May 3, 2018 | Unregistered Commenterfahrenheit

I used to have this exact same intense commitment to small talk/making my coworkers comfortable, and then I came to realize that it was one of the (MANY) subtle symptoms of my anxiety. I started taking Zoloft last year for panic attacks and intense generalized anxiety, and since then I don't feel that need to fill the silence for my coworkers anymore. Which might be a good thing, might just be a sedated thing? I don't know, but either way, it's more comfortable for me. Hope you're able to find your own comfort level in the world of corporate small talk.

May 4, 2018 | Unregistered CommenterStacey

Hi. Your post on yourtango about your hairloss hair brought me here. Do you mind sharing if your hair ever grew back? I'm afraid I'm going through the same thing.

May 6, 2018 | Unregistered CommenterLea

Hey Lea! Yes! It all came back! It eventually started growing back and I had a halo of baby hairs that stood straight up until they grew long enough to lay flat. My hair is back to what it's always been. Hang in there. It was scary when it was falling out but it all came back :)

May 9, 2018 | Registered CommenterMonicaBielanko

Totally feel ya on the lack of conversational reciprocation. I’ve imposed a very lax 3 to 5 question rule—if no questions are returned after I’ve asked 3 or 5 questions, then fuck ‘em. Convo over. This was a particularly important rule when going on tinder dates.

May 12, 2018 | Unregistered CommenterHelen

like everyone, i'm sure, i can relate to that discomfort at the banality of small talk.

but also, there is something about it that itches at a fundamental something human about us that is very tangled in our modern, multi-tasking, plugged-in lives but is still very real and true.

we each of us (even the introverts) "know" So Many Goddamn People: our neighbors, our co-workers, our old pals from every last job, from every last school, from everything our kids ever did, or where we once lived (but in all truth, we surely don't really know many of them at all, not a whit)

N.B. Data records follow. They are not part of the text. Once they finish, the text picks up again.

-- pv_equiv track=rewrite | github.com/python-poetry/poetry | venv/Lib/site-packages/dulwich/sparse_patterns.py | parse_sparse_patterns
-- ===== SOURCE A (Python) =====
-- def parse_sparse_patterns(lines):
--     """Parse pattern lines from a sparse-checkout file (.git/info/sparse-checkout).
--
--     This simplified parser:
--       1. Strips comments (#...) and empty lines.
--       2. Returns a list of (pattern, is_negation, is_dir_only, anchored) tuples.
--
--     These lines are similar to .gitignore patterns but are used for sparse-checkout
--     logic. This function strips comments and blank lines, identifies negation,
--     anchoring, and directory-only markers, and returns data suitable for matching.
--
--     Example:
--       ``line = "/*.txt" -> ("/.txt", False, False, True)``
--       ``line = "!/docs/" -> ("/docs/", True, True, True)``
--       ``line = "mydir/" -> ("mydir/", False, True, False)`` not anchored, no leading "/"
--
--     Args:
--       lines: A list of raw lines (strings) from the sparse-checkout file.
--
--     Returns:
--       A list of tuples (pattern, negation, dir_only, anchored), representing
--       the essential details needed to perform matching.
--     """
--     results = []
--     for raw_line in lines:
--         line = raw_line.strip()
--         if not line or line.startswith("#"):
--             continue  # ignore comments and blank lines
--
--         negation = line.startswith("!")
--         if negation:
--             line = line[1:]  # remove leading '!'
--
--         anchored = line.startswith("/")
--         if anchored:
--             line = line[1:]  # remove leading '/'
--
--         # If pattern ends with '/', we consider it directory-only
--         # (like "docs/"). Real Git might treat it slightly differently,
--         # but we'll simplify and mark it as "dir_only" if it ends in "/".
--         dir_only = False
--         if line.endswith("/"):
--             dir_only = True
--             line = line[:-1]
--
--         results.append((line, negation, dir_only, anchored))
--     return results
-- ===== SOURCE B (Python) =====
-- import re
--
-- _PATTERN = re.compile(r'(!)?(/)?(.*?)(/)?\Z', re.DOTALL)
--
--
-- def parse_sparse_patterns(lines):
--     results = []
--     for raw_line in lines:
--         line = raw_line.strip()
--         if line and not line.startswith("#"):
--             m = _PATTERN.match(line)
--             results.append(
--                 (m.group(3), m.group(1) is not None,
--                  m.group(4) is not None, m.group(2) is not None)
--             )
--     return results
-- ===== Notes on version B (the rewrite author's own statement) =====
-- stated objective: idiomatic
-- what changed: The sequential negation/anchor/dir-only slice-stripping is replaced by a single declarative regex match per line: (!)?(/)?(.*?)(/)? with non-greedy middle, and the tuple is built directly from the four groups.
import Mathlib
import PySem

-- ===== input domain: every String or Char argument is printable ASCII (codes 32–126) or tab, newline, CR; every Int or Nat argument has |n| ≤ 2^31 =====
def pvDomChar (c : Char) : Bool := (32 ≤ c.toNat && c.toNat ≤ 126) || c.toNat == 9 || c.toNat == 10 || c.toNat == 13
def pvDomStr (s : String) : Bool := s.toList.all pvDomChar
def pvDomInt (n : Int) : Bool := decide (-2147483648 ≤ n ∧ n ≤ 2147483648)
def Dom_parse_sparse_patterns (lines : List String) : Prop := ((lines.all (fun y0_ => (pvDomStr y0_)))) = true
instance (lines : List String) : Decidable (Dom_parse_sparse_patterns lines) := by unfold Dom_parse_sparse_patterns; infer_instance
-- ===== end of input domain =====

-- B replaces A's sequential negation/anchor/dir-only slice-stripping by one declarative
-- regex match (!)?(/)?(.*?)(/)? per line (objective: idiomatic); same cost.

-- ===== PORT A =====
def parse_sparse_patterns (lines : List String) : List (String × Bool × Bool × Bool) :=
  lines.foldl (fun results raw_line =>
    let line := PySem.Str.strip raw_line
    if line = "" || PySem.Str.startswith line "#" then results
    else
      let negation := PySem.Str.startswith line "!"
      let line := if negation then PySem.Str.slice line (some 1) none else line
      let anchored := PySem.Str.startswith line "/"
      let line := if anchored then PySem.Str.slice line (some 1) none else line
      let dir_only := PySem.Str.endswith line "/"
      let line := if dir_only then PySem.Str.slice line none (some (-1)) else line
      results ++ [(line, negation, dir_only, anchored)]) []

-- ===== PORT B =====
-- Deterministic transcription of re.match(r'(!)?(/)?(.*?)(/)?\Z', line, re.DOTALL) on a
-- stripped line: the optional groups 1 and 2 each take one leading char if present; the
-- non-greedy (.*?) followed by (/)?\Z gives group 4 the final '/' exactly when one exists.
def pvRegexMatch (cs : List Char) : String × Bool × Bool × Bool :=
  let (g1, cs1) := if cs.head? = some '!' then (true, cs.tail) else (false, cs)
  let (g2, cs2) := if cs1.head? = some '/' then (true, cs1.tail) else (false, cs1)
  let (g3, g4) := if cs2.getLast? = some '/' then (cs2.dropLast, true) else (cs2, false)
  (String.ofList g3, g1, g4, g2)

def parse_sparse_patterns_alt (lines : List String) : List (String × Bool × Bool × Bool) :=
  lines.filterMap (fun raw_line =>
    let line := PySem.Str.strip raw_line
    if line ≠ "" ∧ ¬ PySem.Str.startswith line "#" then some (pvRegexMatch line.toList)
    else none)

-- ===== PRECONDITION & SPEC =====
def Spec_parse_sparse_patterns (lines : List String) (out : List (String × Bool × Bool × Bool)) : Prop := out = parse_sparse_patterns_alt lines
instance (lines : List String) (out : List (String × Bool × Bool × Bool)) : Decidable (Spec_parse_sparse_patterns lines out) := by unfold Spec_parse_sparse_patterns; infer_instance

-- ===== CLAIM (what is proved, stated in full; the proofs are below) =====
def Claim_equal_parse_sparse_patterns : Prop := ∀ (lines : List String), Dom_parse_sparse_patterns lines → Spec_parse_sparse_patterns lines (parse_sparse_patterns lines)

-- ===== LEMMAS AND PROOFS =====

-- The value A's loop body appends for a non-skipped stripped line.
def pvABody (line : String) : String × Bool × Bool × Bool :=
  let negation := PySem.Str.startswith line "!"
  let line := if negation then PySem.Str.slice line (some 1) none else line
  let anchored := PySem.Str.startswith line "/"
  let line := if anchored then PySem.Str.slice line (some 1) none else line
  let dir_only := PySem.Str.endswith line "/"
  let line := if dir_only then PySem.Str.slice line none (some (-1)) else line
  (line, negation, dir_only, anchored)

lemma prefix_singleton_iff {α : Type} (a : α) (l : List α) : [a] <+: l ↔ l.head? = some a := by
  cases l with
  | nil => simp
  | cons b t => simp [List.cons_prefix_cons, eq_comm]

lemma suffix_singleton_iff {α : Type} (a : α) (l : List α) : [a] <:+ l ↔ l.getLast? = some a := by
  constructor
  · rintro ⟨t, rfl⟩; simp
  · intro h
    cases l with
    | nil => simp at h
    | cons b t =>
      refine ⟨(b :: t).dropLast, ?_⟩
      have := (b :: t).dropLast_append_getLast? (a := a)
      simp_all

lemma sw_bang (s : String) : PySem.Str.startswith s "!" = decide (s.toList.head? = some '!') := by
  rw [Bool.eq_iff_iff]
  simp [PySem.Chars.startswith_iff, show ("!" : String).toList = ['!'] by decide, prefix_singleton_iff]

lemma sw_slash (s : String) : PySem.Str.startswith s "/" = decide (s.toList.head? = some '/') := by
  rw [Bool.eq_iff_iff]
  simp [PySem.Chars.startswith_iff, show ("/" : String).toList = ['/'] by decide, prefix_singleton_iff]

lemma ew_slash (s : String) : PySem.Str.endswith s "/" = decide (s.toList.getLast? = some '/') := by
  rw [Bool.eq_iff_iff]
  simp [PySem.Chars.endswith_iff, show ("/" : String).toList = ['/'] by decide, suffix_singleton_iff]

lemma toList_eq_iff (s : String) (l : List Char) : s = String.ofList l ↔ s.toList = l := by
  constructor
  · rintro rfl; simp
  · intro h; have := congrArg String.ofList h; simpa using this

theorem pvABody_eq_regex (line : String) : pvABody line = pvRegexMatch line.toList := by
  unfold pvABody pvRegexMatch
  simp only [sw_bang, sw_slash, ew_slash, decide_eq_true_eq]
  split_ifs <;> simp_all [toList_eq_iff, PySem.List.slice_from_one, PySem.List.slice_to_neg_one]

theorem foldl_eq_filterMap (lines : List String)
    (acc : List (String × Bool × Bool × Bool)) :
    lines.foldl (fun results raw_line =>
      let line := PySem.Str.strip raw_line
      if line = "" || PySem.Str.startswith line "#" then results
      else results ++ [pvABody line]) acc
    = acc ++ lines.filterMap (fun raw_line =>
        let line := PySem.Str.strip raw_line
        if line ≠ "" ∧ ¬ PySem.Str.startswith line "#" then some (pvRegexMatch line.toList)
        else none) := by
  induction lines generalizing acc with
  | nil => simp
  | cons h t ih =>
    by_cases hc : (decide (PySem.Str.strip h = "") || PySem.Str.startswith (PySem.Str.strip h) "#") = true
    · have hf : (fun raw_line =>
          let line := PySem.Str.strip raw_line
          if line ≠ "" ∧ ¬ PySem.Str.startswith line "#" then some (pvRegexMatch line.toList)
          else none) h = none := by
        simp only [Bool.or_eq_true, decide_eq_true_eq] at hc
        exact if_neg (by tauto)
      rw [List.foldl_cons, if_pos hc]
      simp only [List.filterMap_cons, hf]
      exact ih acc
    · have hc' : PySem.Str.strip h ≠ "" ∧ ¬ PySem.Str.startswith (PySem.Str.strip h) "#" = true := by
        simp only [Bool.or_eq_true, decide_eq_true_eq] at hc
        tauto
      have hf : (fun raw_line =>
          let line := PySem.Str.strip raw_line
          if line ≠ "" ∧ ¬ PySem.Str.startswith line "#" then some (pvRegexMatch line.toList)
          else none) h = some (pvRegexMatch (PySem.Str.strip h).toList) := by
        exact if_pos hc'
      rw [List.foldl_cons, if_neg hc]
      simp only [List.filterMap_cons, hf]
      rw [ih, pvABody_eq_regex, List.append_assoc, List.singleton_append]

-- ===== VERDICT =====
theorem parse_sparse_patterns_spec : Claim_equal_parse_sparse_patterns := by
  intro lines _
  unfold Spec_parse_sparse_patterns parse_sparse_patterns parse_sparse_patterns_alt
  rw [show (fun (results : List (String × Bool × Bool × Bool)) raw_line =>
      let line := PySem.Str.strip raw_line
      if line = "" || PySem.Str.startswith line "#" then results
      else
        let negation := PySem.Str.startswith line "!"
        let line := if negation then PySem.Str.slice line (some 1) none else line
        let anchored := PySem.Str.startswith line "/"
        let line := if anchored then PySem.Str.slice line (some 1) none else line
        let dir_only := PySem.Str.endswith line "/"
        let line := if dir_only then PySem.Str.slice line none (some (-1)) else line
        results ++ [(line, negation, dir_only, anchored)])
    = (fun results raw_line =>
      let line := PySem.Str.strip raw_line
      if line = "" || PySem.Str.startswith line "#" then results
      else results ++ [pvABody line]) from rfl]
  rw [foldl_eq_filterMap, List.nil_append]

for a few tens of thousands of years, we human apes could reasonably expect to know perhaps a few hundred people, most of them the whole life through. we chatted at them during our lives, sure, tho i suspect it felt different than it does at the bus-stop, or at the water cooler. i don't presume to know the answer to fix why you personally feel a little crazy in this social interaction, but i think it's something common to all of us humans living our lives out in our weird version of captivity. like we are acting out our natural behaviours in totally un-natural surroundings, scratching our heads and wondering why we are doing this or that, but anxious and weird-feeling...
tl/dr: Our whole social fabric is completely un-tethered, you know? it's okay to sometimes just smile at the stranger chatting at you, and its always okay to be quiet, nice and weird because they truly don't need you to make them comfortable... even if they thought so.